Segment Start: Listed entries

theorem pvFoldMaxZero (l : List ℕ) (h : ∀ x ∈ l, x = 0) : l.foldl max 0 = 0 := by
  induction l with
  | nil => rfl
  | cons x xs ih =>
    rw [List.foldl_cons, h x List.mem_cons_self]
    exact ih (fun y hy => h y (List.mem_cons_of_mem x hy))

theorem pvFoldMaxPred (l : List ℕ) : ∀ a : ℕ, (l.map (· - 1)).foldl max (a - 1) = (l.foldl max a) - 1 := by
  induction l with
  | nil => intro a; rfl
  | cons x xs ih =>
    intro a
    simp only [List.map_cons, List.foldl_cons]
    rw [show (max (a - 1) (x - 1)) = (max a x) - 1 by omega]
    exact ih (max a x)

-- The while-loop transpose produces exactly row i ↦ guarded indexing, i < max length.
theorem pvTranspose_eq (cols : List (List String)) :
    pvTranspose cols = (List.range ((cols.map List.length).foldl max 0)).map
      (fun i => cols.map (fun s => if i < s.length then PySem.Str.strip (s.getD i "") else "")) := by
  by_cases h : cols.all List.isEmpty = true
  · rw [pvTranspose.eq_def, dif_pos h]
    have hz : (cols.map List.length).foldl max 0 = 0 := by
      apply pvFoldMaxZero
      intro x hx
      obtain ⟨s, hs, rfl⟩ := List.mem_map.mp hx
      have := List.all_eq_true.mp h s hs
      simpa [List.isEmpty_iff] using this
    rw [hz]
    simp
  · rw [pvTranspose.eq_def, dif_neg h]
    have hmap : (cols.map List.tail).map List.length = (cols.map List.length).map (· - 1) := by
      rw [List.map_map, List.map_map]
      exact List.map_congr_left (fun s _ => by simp [List.length_tail])
    have hpred : ((cols.map List.tail).map List.length).foldl max 0
        = ((cols.map List.length).foldl max 0) - 1 := by
      rw [hmap]
      simpa using pvFoldMaxPred (cols.map List.length) 0
    have hone : 1 ≤ (cols.map List.length).foldl max 0 := by
      obtain ⟨s, hs, hne⟩ : ∃ s ∈ cols, ¬ (s.isEmpty = true) := by
        simpa [List.all_eq_true] using h
      have hlen : s.length ∈ cols.map List.length := List.mem_map.mpr ⟨s, hs, rfl⟩
      have h2 := (PySem.List.le_foldl_max (cols.map List.length) 0).2 _ hlen
      have h3 : 1 ≤ s.length := by
        cases s with
        | nil => simp at hne
        | cons a t => simp
      omega
    have hN : (cols.map List.length).foldl max 0
        = ((cols.map List.tail).map List.length).foldl max 0 + 1 := by omega
    rw [hN, List.range_succ_eq_map, List.map_cons]
    congr 1
    · apply List.map_congr_left
      intro s _
      cases s with
      | nil => rfl
      | cons x t => simp
    · rw [pvTranspose_eq (cols.map List.tail)]
      conv_rhs => rw [List.map_map]
      apply List.map_congr_left
      intro i _
      simp only [Function.comp_apply, List.map_map]
      apply List.map_congr_left
      intro s _
      cases s with
      | nil => simp
      | cons x t => simp
termination_by (cols.map List.length).sum
decreasing_by simpa using pvSumTailLt cols (Bool.eq_false_iff.mpr h)
-- pv_equiv track=rewrite | github.com/aradchilo/django_learning | test.py | countOdds
-- ===== SOURCE A (Python) =====
-- def countOdds(low: int, high: int) -> int:
--     count_odd = 0
--
--     for number in range(low, high + 1):
--         if low < 0:
--             raise ValueError('Low number is lower then 0')
--         elif high > 10 ** 9:
--             raise ValueError('High number is higher then 10^9')
--         elif low > high:
--             raise ValueError('Low number cannot ba higher then high one')
--         else:
--             if number % 2 != 0:
--                 count_odd += 1
--             else:
--                 pass
--     return count_odd
-- ===== SOURCE B (Python) =====
-- def countOdds(low: int, high: int) -> int:
--     if low > high:
--         return 0
--     return (high + 1) // 2 - low // 2
-- ===== Notes on version B (the rewrite author's own statement) =====
-- stated objective: faster
-- what changed: Replaces the per-element loop over range(low, high+1) with the closed-form count (high+1)//2 - low//2 (0 for an empty range).
import Mathlib
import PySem

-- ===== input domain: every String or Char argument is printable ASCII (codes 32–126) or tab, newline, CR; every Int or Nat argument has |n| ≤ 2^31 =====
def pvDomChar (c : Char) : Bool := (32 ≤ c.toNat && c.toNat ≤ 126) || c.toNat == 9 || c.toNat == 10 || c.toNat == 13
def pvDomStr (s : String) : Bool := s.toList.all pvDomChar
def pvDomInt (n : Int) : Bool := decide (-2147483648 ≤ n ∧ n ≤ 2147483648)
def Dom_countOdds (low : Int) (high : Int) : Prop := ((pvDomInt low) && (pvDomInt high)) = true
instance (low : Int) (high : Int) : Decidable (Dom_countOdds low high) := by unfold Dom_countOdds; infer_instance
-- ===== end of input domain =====

-- B replaces A's per-element loop with the closed form (high+1)//2 - low//2 (O(1) vs O(high-low)).


-- ===== PORT A =====
-- loop body: `none` models a raised ValueError (such inputs are excluded by Pre_countOdds)
def countOddsStep (low : Int) (high : Int) (acc : Option Int) (number : Int) : Option Int :=
  match acc with
  | none => none
  | some c =>
    if low < 0 then none
    else if high > 10 ^ 9 then none
    else if low > high then none
    else if PySem.Int.mod number 2 ≠ 0 then some (c + 1) else some c

def countOdds (low : Int) (high : Int) : Int :=
  ((PySem.List.pyRange low (high + 1) 1).foldl (countOddsStep low high) (some 0)).getD 0

-- ===== PORT B =====
def countOdds_alt (low : Int) (high : Int) : Int :=
  if low > high then 0
  else PySem.Int.floordiv (high + 1) 2 - PySem.Int.floordiv low 2

-- ===== PRECONDITION & SPEC =====
-- Pre_ excludes exactly the inputs on which A raises ValueError (nonempty range with low < 0 or high > 10^9).
def Pre_countOdds (low : Int) (high : Int) : Prop :=
  ¬ (low ≤ high ∧ (low < 0 ∨ high > 10 ^ 9))
instance (low : Int) (high : Int) : Decidable (Pre_countOdds low high) := by
  unfold Pre_countOdds; infer_instance

def pvWitness_countOdds : Int × Int := (0, 5)

def Spec_countOdds (low : Int) (high : Int) (out : Int) : Prop := out = countOdds_alt low high
instance (low : Int) (high : Int) (out : Int) : Decidable (Spec_countOdds low high out) := by
  unfold Spec_countOdds; infer_instance

-- ===== CLAIM (what is proved, stated in full; the proofs are below) =====
def Claim_equal_countOdds : Prop := ∀ (low : Int) (high : Int), Dom_countOdds low high → Pre_countOdds low high → Spec_countOdds low high (countOdds low high)

-- ===== LEMMAS AND PROOFS =====

-- under the preconditions the loop never raises and just counts odds
theorem countOdds_fold (low high : Int) (h0 : ¬ low < 0) (h9 : ¬ high > 10 ^ 9)
    (hle : ¬ low > high) :
    ∀ (n : Nat) (a c : Int),
      (PySem.List.pyRange a (a + (n : Int)) 1).foldl (countOddsStep low high) (some c)
        = some (c + (PySem.Int.floordiv (a + (n : Int)) 2 - PySem.Int.floordiv a 2)) := by
  intro n
  induction n with
  | zero =>
    intro a c
    rw [PySem.List.pyRange_one_eq_nil (by omega)]
    simp
  | succ n ih =>
    intro a c
    rw [PySem.List.pyRange_one_cons (by omega)]
    simp only [List.foldl_cons]
    have hstep : countOddsStep low high (some c) a
        = some (if PySem.Int.mod a 2 ≠ 0 then c + 1 else c) := by
      simp only [countOddsStep]
      rw [if_neg h0, if_neg h9, if_neg hle]
      split_ifs <;> rfl
    rw [hstep]
    have harith : (if PySem.Int.mod a 2 ≠ 0 then c + 1 else c)
        + (PySem.Int.floordiv (a + 1 + (n : Int)) 2 - PySem.Int.floordiv (a + 1) 2)
        = c + (PySem.Int.floordiv (a + ((n : Nat) + 1 : Nat) : Int) 2 - PySem.Int.floordiv a 2) := by
      rw [PySem.Int.floordiv_eq_ediv_of_pos (a := a) (by omega),
          PySem.Int.floordiv_eq_ediv_of_pos (a := a + 1) (by omega),
          PySem.Int.floordiv_eq_ediv_of_pos (a := a + 1 + (n : Int)) (by omega),
          PySem.Int.floordiv_eq_ediv_of_pos (a := (a + ((n : Nat) + 1 : Nat) : Int)) (by omega),
          PySem.Int.mod_eq_emod_of_pos (by omega)]
      split_ifs with h <;> push_cast <;> omega
    rw [show a + ((n : Nat) + 1 : Nat) = a + 1 + (n : Int) by push_cast; ring] at harith ⊢
    rw [ih (a + 1) _, harith]

-- ===== VERDICT (by name: the statement is the Claim_ definition above) =====
theorem countOdds_spec : Claim_equal_countOdds := by
  intro low high _hdom hpre
  unfold Spec_countOdds countOdds countOdds_alt
  unfold Pre_countOdds at hpre
  by_cases hgt : low > high
  · rw [PySem.List.pyRange_one_eq_nil (by omega)]
    simp [hgt]
  · have h0 : ¬ low < 0 := by omega
    have h9 : ¬ high > 10 ^ 9 := by omega
    have hn : (high + 1) = low + (((high + 1 - low).toNat : Nat) : Int) := by omega
    rw [hn, countOdds_fold low high h0 h9 hgt]
    simp [hgt]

Segment End: Listed entries

:: Exercise goal ::
Count the lines in the records above that hold the word "hstep", and give only that number.

:: Result below ::
2